Harry Stecopoulos
Professor Stecopoulos teaches courses on modern U.S. literature, African American literature, transnational American Studies, the energy humanities, and creative writing.
His publications include Telling America’s Story to the World: Literature, Internationalism, Cultural Diplomacy (Oxford, 2022), Reconstructing the World: Southern Fictions and US Imperialisms, 1898-1976 (Cornell, 2008), and the edited collection A History of the Literature of the U.S. South (Cambridge, 2021). He is currently working on two book projects: “A Keen Sense of Power: Richard Wright, Energy, and the Violence of Extraction” and “Entangled Words: Diplomacy and the Making of American Literature.”
Trained as an African Americanist at the University of Virginia, Professor Stecopoulos has published articles and book chapters on Ralph Ellison, Stuart Hall, Langston Hughes, James Weldon Johnson, Alice Walker, and Richard Wright. He also has offered courses on the Black Atlantic, James Baldwin and Toni Morrison, and the U.S. novel of empire.

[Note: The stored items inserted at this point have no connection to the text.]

-- pv_equiv track=rewrite | github.com/risangkwalikito-rgb/Rekonsiliasi-Tiket-Cabang | app.py | _ticket_header_score
-- ===== SOURCE A (Python) =====
-- import unicodedata
-- from typing import Callable, List, Optional, Tuple
--
-- def _norm_str(val) -> str:
--     s = "" if val is None else str(val)
--     s = unicodedata.normalize("NFKD", s)
--     s = "".join(ch for ch in s if not unicodedata.combining(ch))
--     return s.strip().lower()
--
-- def _ticket_header_markers() -> Tuple[str, ...]:
--     return (
--         "created",
--         "action date",
--         "action",
--         "tarif",
--         "bank",
--         "st bayar",
--         "status bayar",
--         "order id",
--         "type",
--         "payment type",
--         "payment channel",
--         "channel",
--     )
--
-- def _ticket_header_score(values) -> int:
--     markers = _ticket_header_markers()
--     norm_vals = [_norm_str(v) for v in values if str(v).strip()]
--     score = 0
--     for marker in markers:
--         if any(marker in v for v in norm_vals):
--             score += 1
--     return score
-- ===== SOURCE B (Python) =====
-- import unicodedata
-- from typing import Tuple
--
-- def _norm_str(val) -> str:
--     s = "" if val is None else str(val)
--     s = unicodedata.normalize("NFKD", s)
--     s = "".join(ch for ch in s if not unicodedata.combining(ch))
--     return s.strip().lower()
--
-- def _ticket_header_markers() -> Tuple[str, ...]:
--     return (
--         "created",
--         "action date",
--         "action",
--         "tarif",
--         "bank",
--         "st bayar",
--         "status bayar",
--         "order id",
--         "type",
--         "payment type",
--         "payment channel",
--         "channel",
--     )
--
-- def _ticket_header_score(values) -> int:
--     # Multi-pattern matching by substring enumeration: instead of testing each
--     # marker against each value, enumerate the candidate substrings of each
--     # normalized value (only at the markers' lengths) and look them up in a
--     # hash set of the markers; count the distinct markers found.
--     markers = _ticket_header_markers()
--     marker_set = set(markers)
--     lengths = sorted({len(m) for m in markers})
--     norm_vals = [_norm_str(v) for v in values if str(v).strip()]
--     matched = set()
--     for v in norm_vals:
--         for i in range(len(v)):
--             for L in lengths:
--                 sub = v[i:i + L]
--                 if sub in marker_set:
--                     matched.add(sub)
--     return len(matched)
-- ===== Notes on version B (the rewrite author's own statement) =====
-- stated objective: alternative
-- what changed: Replaces A's per-marker substring scans with multi-pattern matching by substring enumeration: B enumerates each normalized value's substrings at the markers' distinct lengths, looks each up in a hash set of the markers, and returns the number of distinct markers found.
import Mathlib
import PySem

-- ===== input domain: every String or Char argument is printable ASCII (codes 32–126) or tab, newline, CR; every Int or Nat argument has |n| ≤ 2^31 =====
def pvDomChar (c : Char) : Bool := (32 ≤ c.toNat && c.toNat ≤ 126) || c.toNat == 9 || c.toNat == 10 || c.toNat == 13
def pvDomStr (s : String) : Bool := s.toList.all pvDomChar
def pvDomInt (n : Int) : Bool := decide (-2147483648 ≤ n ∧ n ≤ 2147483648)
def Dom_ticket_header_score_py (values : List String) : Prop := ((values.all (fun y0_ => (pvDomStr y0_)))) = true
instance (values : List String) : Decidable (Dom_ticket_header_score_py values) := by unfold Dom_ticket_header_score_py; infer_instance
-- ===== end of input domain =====

-- ===== PORT A =====
-- B replaces A's per-marker substring tests with multi-pattern matching by substring
-- enumeration: it enumerates each value's substrings at the markers' lengths and looks
-- them up in a hash set of markers, counting the distinct markers found (objective:
-- alternative algorithm, same observable result).
-- _norm_str: on the printable-ASCII domain NFKD normalization is the identity and no
-- character is combining, so it is exactly strip-then-lower.
def pvNormA (v : String) : String := PySem.Str.lower (PySem.Str.strip v)

def pvMarkersA : List String :=
  ["created", "action date", "action", "tarif", "bank", "st bayar", "status bayar",
   "order id", "type", "payment type", "payment channel", "channel"]

def ticket_header_score_py (values : List String) : Int :=
  let norm_vals := (values.filter (fun v => !(PySem.Str.strip v == ""))).map pvNormA
  pvMarkersA.foldl
    (fun score marker =>
      if norm_vals.any (fun v => PySem.Str.isIn marker v) then score + 1 else score) 0

-- ===== PORT B =====
def pvNormB (v : String) : String := PySem.Str.lower (PySem.Str.strip v)

def pvMarkersB : List String :=
  ["created", "action date", "action", "tarif", "bank", "st bayar", "status bayar",
   "order id", "type", "payment type", "payment channel", "channel"]

-- marker_set = set(markers)
def pvMarkerSetB : PySem.Set String := PySem.Set.ofList pvMarkersB

-- lengths = sorted({len(m) for m in markers})
def pvLengthsB : List Int :=
  PySem.List.sorted (PySem.Set.ofList (pvMarkersB.map PySem.Str.len)) (fun x => x) false

def ticket_header_score_py_alt (values : List String) : Int :=
  let norm_vals := (values.filter (fun v => !(PySem.Str.strip v == ""))).map pvNormB
  let matched : PySem.Set String :=
    norm_vals.foldl
      (fun m v =>
        (PySem.List.pyRange 0 (PySem.Str.len v) 1).foldl
          (fun m i =>
            pvLengthsB.foldl
              (fun m L =>
                let sub := PySem.Str.slice v (some i) (some (i + L))
                if PySem.Set.contains pvMarkerSetB sub then PySem.Set.add m sub else m) m) m)
      PySem.Set.empty
  PySem.Set.len matched

-- ===== PRECONDITION & SPEC =====
def Spec_ticket_header_score_py (values : List String) (out : Int) : Prop := out = ticket_header_score_py_alt values
instance (values : List String) (out : Int) : Decidable (Spec_ticket_header_score_py values out) := by unfold Spec_ticket_header_score_py; infer_instance

-- ===== CLAIM (what is proved, stated in full; the proofs are below) =====
def Claim_equal_ticket_header_score_py : Prop := ∀ (values : List String), Dom_ticket_header_score_py values → Spec_ticket_header_score_py values (ticket_header_score_py values)

-- ===== LEMMAS AND PROOFS =====

-- facts about the concrete marker table, decided once
lemma markers_facts : ∀ y ∈ pvMarkersB, y.toList ≠ [] ∧ PySem.Str.len y ∈ pvLengthsB := by decide

lemma lengths_pos : ∀ L ∈ pvLengthsB, 1 ≤ L := by decide

-- membership in B's innermost fold over the candidate lengths
lemma mem_len_fold (Ls : List Int) (v : String) (i : Int) (s : PySem.Set String) (y : String) :
    y ∈ Ls.foldl (fun m L =>
        let sub := PySem.Str.slice v (some i) (some (i + L))
        if PySem.Set.contains pvMarkerSetB sub then PySem.Set.add m sub else m) s ↔
      y ∈ s ∨ (y ∈ pvMarkersB ∧ ∃ L ∈ Ls, PySem.Str.slice v (some i) (some (i + L)) = y) := by
  induction Ls generalizing s with
  | nil => simp
  | cons L t ih =>
    simp only [List.foldl_cons, ih]
    by_cases h : PySem.Set.contains pvMarkerSetB (PySem.Str.slice v (some i) (some (i + L))) = true
    · simp only [h, if_pos, PySem.Set.mem_add]
      constructor
      · rintro (⟨hy | rfl⟩ | ⟨hm, L', hL', hv⟩)
        · exact Or.inl hy
        · refine Or.inr ⟨?_, L, List.mem_cons_self .., rfl⟩
          have := (PySem.Set.contains_iff _ _).mp h
          simpa [pvMarkerSetB, PySem.Set.mem_ofList] using this
        · exact Or.inr ⟨hm, L', List.mem_cons_of_mem _ hL', hv⟩
      · rintro (hy | ⟨hm, L', hL', hv⟩)
        · exact Or.inl (Or.inl hy)
        · rcases List.mem_cons.mp hL' with rfl | hL'
          · exact Or.inl (Or.inr hv.symm)
          · exact Or.inr ⟨hm, L', hL', hv⟩
    · simp only [h, if_neg, Bool.not_eq_true]
      constructor
      · rintro (hy | ⟨hm, L', hL', hv⟩)
        · exact Or.inl hy
        · exact Or.inr ⟨hm, L', List.mem_cons_of_mem _ hL', hv⟩
      · rintro (hy | ⟨hm, L', hL', hv⟩)
        · exact Or.inl hy
        · rcases List.mem_cons.mp hL' with rfl | hL'
          · exfalso
            apply h
            rw [hv, PySem.Set.contains_iff]
            simpa [pvMarkerSetB, PySem.Set.mem_ofList] using hm
          · exact Or.inr ⟨hm, L', hL', hv⟩

lemma nodup_len_fold (Ls : List Int) (v : String) (i : Int) (s : PySem.Set String)
    (hs : s.Nodup) :
    (Ls.foldl (fun m L =>
        let sub := PySem.Str.slice v (some i) (some (i + L))
        if PySem.Set.contains pvMarkerSetB sub then PySem.Set.add m sub else m) s).Nodup := by
  induction Ls generalizing s with
  | nil => exact hs
  | cons L t ih =>
    simp only [List.foldl_cons]
    split
    · exact ih _ (PySem.Set.nodup_add _ _ hs)
    · exact ih _ hs

-- membership in the fold over the start indices (any index list)
lemma mem_idx_fold (idxs : List Int) (v : String) (s : PySem.Set String) (y : String) :
    y ∈ idxs.foldl (fun m i =>
        pvLengthsB.foldl (fun m L =>
          let sub := PySem.Str.slice v (some i) (some (i + L))
          if PySem.Set.contains pvMarkerSetB sub then PySem.Set.add m sub else m) m) s ↔
      y ∈ s ∨ (y ∈ pvMarkersB ∧ ∃ i ∈ idxs, ∃ L ∈ pvLengthsB,
        PySem.Str.slice v (some i) (some (i + L)) = y) := by
  induction idxs generalizing s with
  | nil => simp
  | cons i t ih =>
    simp only [List.foldl_cons, ih, mem_len_fold, List.mem_cons]
    constructor
    · rintro ((hy | ⟨hm, L, hL, hv⟩) | ⟨hm, i', hi', L, hL, hv⟩)
      · exact Or.inl hy
      · exact Or.inr ⟨hm, i, Or.inl rfl, L, hL, hv⟩
      · exact Or.inr ⟨hm, i', Or.inr hi', L, hL, hv⟩
    · rintro (hy | ⟨hm, i', (rfl | hi'), L, hL, hv⟩)
      · exact Or.inl (Or.inl hy)
      · exact Or.inl (Or.inr ⟨hm, L, hL, hv⟩)
      · exact Or.inr ⟨hm, i', hi', L, hL, hv⟩

lemma nodup_idx_fold (idxs : List Int) (v : String) (s : PySem.Set String) (hs : s.Nodup) :
    (idxs.foldl (fun m i =>
        pvLengthsB.foldl (fun m L =>
          let sub := PySem.Str.slice v (some i) (some (i + L))
          if PySem.Set.contains pvMarkerSetB sub then PySem.Set.add m sub else m) m) s).Nodup := by
  induction idxs generalizing s with
  | nil => exact hs
  | cons i t ih => exact ih _ (nodup_len_fold _ _ _ _ hs)

-- substring enumeration finds y in v iff y is a substring of v, for y a marker
lemma enum_iff_isIn (v y : String) (hy : y.toList ≠ [])
    (hlen : PySem.Str.len y ∈ pvLengthsB) :
    (∃ i ∈ PySem.List.pyRange 0 (PySem.Str.len v) 1, ∃ L ∈ pvLengthsB,
        PySem.Str.slice v (some i) (some (i + L)) = y) ↔ PySem.Str.isIn y v = true := by
  constructor
  · rintro ⟨i, hi, L, hL, hv⟩
    rcases PySem.List.mem_pyRange_one.mp hi with ⟨hi0, _⟩
    have hL1 := lengths_pos L hL
    have hlist : y.toList = List.take ((i + L).toNat - i.toNat) (List.drop i.toNat v.toList) := by
      rw [← hv, PySem.Str.toList_slice, PySem.Chars.slice_eq_listSlice,
        PySem.List.slice_toNat _ hi0 (by omega)]
    rw [PySem.Str.isIn_iff_infix]
    have hpre : y.toList <+: List.drop i.toNat v.toList := by
      rw [hlist]; exact List.take_prefix _ _
    have := (PySem.Chars.exists_prefix_drop_iff_isIn _ _).mp ⟨_, hpre⟩
    exact (PySem.Chars.isIn_iff_infix _ _).mp this
  · intro h
    have hinf := (PySem.Str.isIn_iff_infix _ _).mp h
    obtain ⟨j, hpre⟩ := (PySem.Chars.exists_prefix_drop_iff_isIn _ _).mpr
      ((PySem.Chars.isIn_iff_infix _ _).mpr hinf)
    have hjlt : j < v.toList.length := by
      by_contra hge
      rw [List.drop_eq_nil_of_le (by omega)] at hpre
      exact hy (List.prefix_nil.mp hpre)
    refine ⟨(j : Int), ?_, PySem.Str.len y, hlen, ?_⟩
    · rw [PySem.List.mem_pyRange_one, PySem.Str.len_eq]
      constructor
      · positivity
      · exact_mod_cast hjlt
    · have htake := List.prefix_iff_eq_take.mp hpre
      rw [← String.toList_inj, PySem.Str.toList_slice, PySem.Chars.slice_eq_listSlice,
        PySem.Str.len_eq]
      rw [PySem.List.slice_natCast_add]
      exact htake.symm

-- ===== VERDICT (by name: the statement is the Claim_ definition above) =====
theorem ticket_header_score_py_spec : Claim_equal_ticket_header_score_py := by
  intro values _
  unfold Spec_ticket_header_score_py ticket_header_score_py ticket_header_score_py_alt
  simp only []
  set nv := (values.filter (fun v => !(PySem.Str.strip v == ""))).map pvNormA with hnv
  have hnvB : (values.filter (fun v => !(PySem.Str.strip v == ""))).map pvNormB = nv := rfl
  rw [hnvB]
  set p : String → Bool := fun marker => nv.any (fun v => PySem.Str.isIn marker v) with hp
  rw [PySem.List.foldl_count_if p pvMarkersA 0, zero_add]
  -- characterize membership in B's matched set via the outer fold over nv
  have mem_outer : ∀ (vs : List String) (s : PySem.Set String) (y : String),
      y ∈ vs.foldl (fun m v =>
          (PySem.List.pyRange 0 (PySem.Str.len v) 1).foldl (fun m i =>
            pvLengthsB.foldl (fun m L =>
              let sub := PySem.Str.slice v (some i) (some (i + L))
              if PySem.Set.contains pvMarkerSetB sub then PySem.Set.add m sub else m) m) m) s ↔
        y ∈ s ∨ (y ∈ pvMarkersB ∧ ∃ v ∈ vs, ∃ i ∈ PySem.List.pyRange 0 (PySem.Str.len v) 1,
          ∃ L ∈ pvLengthsB, PySem.Str.slice v (some i) (some (i + L)) = y) := by
    intro vs
    induction vs with
    | nil => simp
    | cons v t ih =>
      intro s y
      simp only [List.foldl_cons, ih, mem_idx_fold, List.mem_cons]
      constructor
      · rintro ((hy | ⟨hm, rest⟩) | ⟨hm, w, hw, rest⟩)
        · exact Or.inl hy
        · exact Or.inr ⟨hm, v, Or.inl rfl, rest⟩
        · exact Or.inr ⟨hm, w, Or.inr hw, rest⟩
      · rintro (hy | ⟨hm, w, (rfl | hw), rest⟩)
        · exact Or.inl (Or.inl hy)
        · exact Or.inl (Or.inr ⟨hm, rest⟩)
        · exact Or.inr ⟨hm, w, hw, rest⟩
  have nodup_outer : ∀ (vs : List String) (s : PySem.Set String), s.Nodup →
      (vs.foldl (fun m v =>
          (PySem.List.pyRange 0 (PySem.Str.len v) 1).foldl (fun m i =>
            pvLengthsB.foldl (fun m L =>
              let sub := PySem.Str.slice v (some i) (some (i + L))
              if PySem.Set.contains pvMarkerSetB sub then PySem.Set.add m sub else m) m) m) s).Nodup := by
    intro vs
    induction vs with
    | nil => exact fun s hs => hs
    | cons v t ih => exact fun s hs => ih _ (nodup_idx_fold _ _ _ hs)
  -- B's matched set is a permutation of pvMarkersA.filter p
  have hperm : (nv.foldl (fun m v =>
      (PySem.List.pyRange 0 (PySem.Str.len v) 1).foldl (fun m i =>
        pvLengthsB.foldl (fun m L =>
          let sub := PySem.Str.slice v (some i) (some (i + L))
          if PySem.Set.contains pvMarkerSetB sub then PySem.Set.add m sub else m) m) m)
      PySem.Set.empty).Perm (pvMarkersA.filter p) := by
    rw [List.perm_ext_iff_of_nodup (nodup_outer _ PySem.Set.empty (by simp [PySem.Set.empty]))
      (List.Nodup.filter p (by decide : pvMarkersA.Nodup))]
    intro y
    rw [mem_outer, List.mem_filter]
    simp only [PySem.Set.empty, List.not_mem_nil, false_or, hp, List.any_eq_true]
    constructor
    · rintro ⟨hm, w, hw, hocc⟩
      obtain ⟨hne, hlen⟩ := markers_facts y hm
      exact ⟨hm, w, hw, (enum_iff_isIn w y hne hlen).mp hocc⟩
    · rintro ⟨hm, w, hw, hin⟩
      obtain ⟨hne, hlen⟩ := markers_facts y hm
      exact ⟨hm, w, hw, (enum_iff_isIn w y hne hlen).mpr hin⟩
  have hlen := hperm.length_eq
  rw [List.countP_eq_length_filter]
  simp only [PySem.Set.len, hlen]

Professor Stecopoulos’ interest in literatures of color extends to his editorial service. During his tenure as editor of The Iowa Review (2013-2019), the magazine regularly featured work by C.S. Giscombe, Charles Johnson, Douglas Kearney, Major Jackson, Nathaniel Mackey, Reginald McKnight, Shane McCrae, Kiki Petrosino, Justin Philip Reed, Maurice Carlos Ruffin, Safiya Sinclair, Wendy Walters, Marcus Wicker, and other eminent Black authors.